# White Fantails



## Big T (Mar 25, 2008)

Alright, I'm looking for a good home for all my White Indian Fantails. I love the birds but they are more of a ground bird and my loft is more for flying birds. Plus, my enjoyment is watching them fly. So if you want a good start here you go. you must ship me the boxes and pay for shipping. and you have until September to work out details with me cause it is too hot to ship now and it is not going to happen, period. I also have one pair sitting on eggs so I want them to raise these young before I part with them all. I have a total of six not counting eggs that haven't hatch. one raised this year by the pair.

Tony


----------



## spirit wings (Mar 29, 2008)

please save me a mated pair Tony, I will send box and shipping $ when the weather cools a bit in sept.


----------



## MaryOfExeter (Sep 30, 2007)

Me too! How many birds do you have?


----------



## Msfreebird (Sep 23, 2007)

While your at it.....will you send some of that warm weather up here? Its been rainy and cold


----------



## Big T (Mar 25, 2008)

All birds are spoken for.

Thanks,
tony


----------



## hariindia (Jun 3, 2011)

Big T said:


> Alright, I'm looking for a good home for all my White Indian Fantails.
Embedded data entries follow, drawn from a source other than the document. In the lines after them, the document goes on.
theorem pvOfList_map_ofList (l : List String) (f : String → String) :
    PySem.Set.ofList (l.map f) = PySem.Set.ofList ((PySem.Set.ofList l).map f) := by
  rw [List.map_eq_flatMap, List.map_eq_flatMap]
  exact (pvOfList_flatMap_ofList l (fun x => [f x])).symm

theorem pvSum_map {α : Type} (k : String) (l : List α) (f : α → String) (v : α → Int) :
    pvSum k (l.map (fun b => (f b, v b))) = (l.map (fun b => if f b = k then v b else 0)).sum := by
  induction l with
  | nil => rfl
  | cons b l ih =>
      rw [List.map_cons, List.map_cons, List.sum_cons, ← ih, pvSum, pvSum, List.filter_cons]
      by_cases h : f b = k <;> simp [h]

theorem pvSum_append (k : String) (l1 l2 : List (String × Int)) :
    pvSum k (l1 ++ l2) = pvSum k l1 + pvSum k l2 := by
  simp [pvSum]

theorem pvSum_flatMap {γ : Type} (k : String) (l : List γ) (g : γ → List (String × Int)) :
    pvSum k (l.flatMap g) = (l.map (fun x => pvSum k (g x))).sum := by
  induction l with
  | nil => simp [pvSum]
  | cons x xs ih => simp [List.flatMap_cons, pvSum_append, ih]

-- per-(i,j)-block facts
theorem pvBlock_keys (ws1 ws2 : List String) :
    PySem.Set.ofList ((pvBlockA ws1 ws2).map (·.1))
      = PySem.Set.ofList ((pvBlockB (PySem.Dict.counter ws1) (PySem.Dict.counter ws2)).map (·.1)) := by
  have hA : (pvBlockA ws1 ws2).map (·.1) = ws1.flatMap (fun a => ws2.map (pvKey a)) := by
    simp [pvBlockA, List.map_flatMap, Function.comp_def]
  have hB : (pvBlockB (PySem.Dict.counter ws1) (PySem.Dict.counter ws2)).map (·.1)
      = (PySem.Set.ofList ws1).flatMap (fun a => (PySem.Set.ofList ws2).map (pvKey a)) := by
    simp [pvBlockB, List.map_flatMap, PySem.Dict.items_counter, List.flatMap_map, Function.comp_def]
  rw [hA, hB, ← pvOfList_flatMap_ofList]
  exact pvOfList_flatMap_congr _ _ _ (fun a _ => pvOfList_map_ofList ws2 (pvKey a))

theorem pvBlock_sum (k : String) (ws1 ws2 : List String) :
    pvSum k (pvBlockA ws1 ws2) = pvSum k (pvBlockB (PySem.Dict.counter ws1) (PySem.Dict.counter ws2)) := by
  rw [pvBlockA, pvBlockB, pvSum_flatMap, pvSum_flatMap,
    PySem.Dict.items_counter, PySem.Dict.items_counter, List.map_map]
  have hL : ∀ a : String, pvSum k (ws2.map (fun b => (pvKey a b, (1 : Int))))
      = ((PySem.Set.ofList ws2).map (fun b =>
          (ws2.count b : Int) * (if pvKey a b = k then (1 : Int) else 0))).sum := by
    intro a
    rw [pvSum_map k ws2 (fun b => pvKey a b) (fun _ => (1 : Int)), pvSum_dedup]
  have hR : ∀ a : String,
      ((fun p : String × Int => pvSum k (((PySem.Set.ofList ws2).map
          (fun b => (b, (ws2.count b : Int)))).map (fun q => (pvKey p.1 q.1, p.2 * q.2)))) ∘
        (fun b => (b, (ws1.count b : Int)))) a
      = ((PySem.Set.ofList ws2).map (fun b =>
          if pvKey a b = k then (ws1.count a : Int) * (ws2.count b : Int) else 0)).sum := by
    intro a
    simp only [Function.comp_apply, List.map_map, Function.comp_def]
    rw [pvSum_map k (PySem.Set.ofList ws2)
      (fun b => pvKey a b) (fun b => (ws1.count a : Int) * (ws2.count b : Int))]
  rw [List.map_congr_left (fun a _ => hL a), pvSum_dedup,
    List.map_congr_left (fun a _ => hR a)]
  refine congrArg List.sum (List.map_congr_left (fun a _ => ?_))
  rw [← List.sum_map_mul_left]
  refine congrArg List.sum (List.map_congr_left (fun b _ => ?_))
  by_cases h : pvKey a b = k <;> simp [h]

-- the common (i, j) skeleton of the two op streams
def pvOpsK (texts : List String) (F : String → String → List (String × Int)) : List (String × Int) :=
  (PySem.List.pyRange 0 (texts.length : Int) 1).flatMap (fun i =>
    (PySem.List.pyRange (i + 1) (texts.length : Int) 1).flatMap (fun j =>
      F (PySem.List.pyGetD texts i "") (PySem.List.pyGetD texts j "")))

theorem pvOpsA_eq (texts : List String) :
    pvOpsA texts = pvOpsK texts (fun t1 t2 => pvBlockA (PySem.Str.split₀ t1) (PySem.Str.split₀ t2)) := by
  rw [pvOpsA, pvOpsK, PySem.List.enumerate_eq_map_pyRange texts "", List.flatMap_map]
  have hlen : PySem.List.len texts = (texts.length : Int) := by simp [PySem.List.len]
  rw [hlen]
  refine List.flatMap_congr (fun i hi => ?_)
  have hi' : 0 ≤ i ∧ i < (texts.length : Int) := by
    simpa using (PySem.List.mem_pyRange_one).1 hi
  rw [List.flatMap_map,
    PySem.List.pyRange_one_append 0 (i + 1) (texts.length : Int) (by omega) (by omega),
    List.flatMap_append]
  have h1 : (PySem.List.pyRange 0 (i + 1) 1).flatMap (fun j =>
      if i ≥ j then [] else pvBlockA (PySem.Str.split₀ (PySem.List.pyGetD texts i ""))
        (PySem.Str.split₀ (PySem.List.pyGetD texts j ""))) = [] := by
    refine List.flatMap_eq_nil_iff.2 (fun j hj => ?_)
    have : 0 ≤ j ∧ j < i + 1 := by simpa using (PySem.List.mem_pyRange_one).1 hj
    rw [if_pos (by omega)]
  rw [h1, List.nil_append]
  refine List.flatMap_congr (fun j hj => ?_)
  have : i + 1 ≤ j ∧ j < (texts.length : Int) := by
    simpa using (PySem.List.mem_pyRange_one).1 hj
  rw [if_neg (by omega)]

theorem pvOpsB_eq (texts : List String) :
    pvOpsB texts = pvOpsK texts (fun t1 t2 =>
      pvBlockB (PySem.Dict.counter (PySem.Str.split₀ t1)) (PySem.Dict.counter (PySem.Str.split₀ t2))) := by
  rw [pvOpsB, pvOpsK]
  simp only [List.length_map]
  simp only [show (PySem.Dict.empty : PySem.Dict String Int) = pvWordCounter "" from rfl,
    PySem.List.pyGetD_map pvWordCounter texts _ ""]
  simp only [show ∀ t, pvWordCounter t = PySem.Dict.counter (PySem.Str.split₀ t) from
    fun t => PySem.Dict.foldl_insert_getD_add_one_eq_counter _]

theorem pvOps_align (texts : List String) :
    PySem.Set.ofList ((pvOpsA texts).map (·.1)) = PySem.Set.ofList ((pvOpsB texts).map (·.1))
      ∧ ∀ k, pvSum k (pvOpsA texts) = pvSum k (pvOpsB texts) := by
  rw [pvOpsA_eq, pvOpsB_eq, pvOpsK, pvOpsK]
  constructor
  · simp only [List.map_flatMap]
    refine pvOfList_flatMap_congr _ _ _ (fun i _ => ?_)
    refine pvOfList_flatMap_congr _ _ _ (fun j _ => ?_)
    exact pvBlock_keys _ _
  · intro k
    simp only [pvSum_flatMap]
    refine congrArg List.sum (List.map_congr_left (fun i _ => ?_))
    refine congrArg List.sum (List.map_congr_left (fun j _ => ?_))
    exact pvBlock_sum k _ _

-- ===== VERDICT (by name: the statement is the Claim_ definition above) =====
theorem count_word_pairs_spec : Claim_equal_count_word_pairs := by
  intro texts _
  show count_word_pairs texts = count_word_pairs_alt texts
  obtain ⟨hk, hs⟩ := pvOps_align texts
  rw [pvA_eq, pvB_eq, pvFold_items, pvFold_items, hk]
  exact List.map_congr_left (fun k _ => by rw [hs k])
I love the birds but they are more of a ground bird and my loft is more for flying birds. Plus, my enjoyment is watching them fly. So if you want a good start here you go. you must ship me the boxes and pay for shipping. and you have until September to work out details with me cause it is too hot to ship now and it is not going to happen, period. I also have one pair sitting on eggs so I want them to raise these young before I part with them all. I have a total of six not counting eggs that haven't hatch. one raised this year by the pair.
> 
> Tony


Tony, I would be interested to have a pair. I send a PM. Please let me know


----------



## sreeshs (Aug 16, 2009)

Just curious, what about your frillbacks Tony ?


----------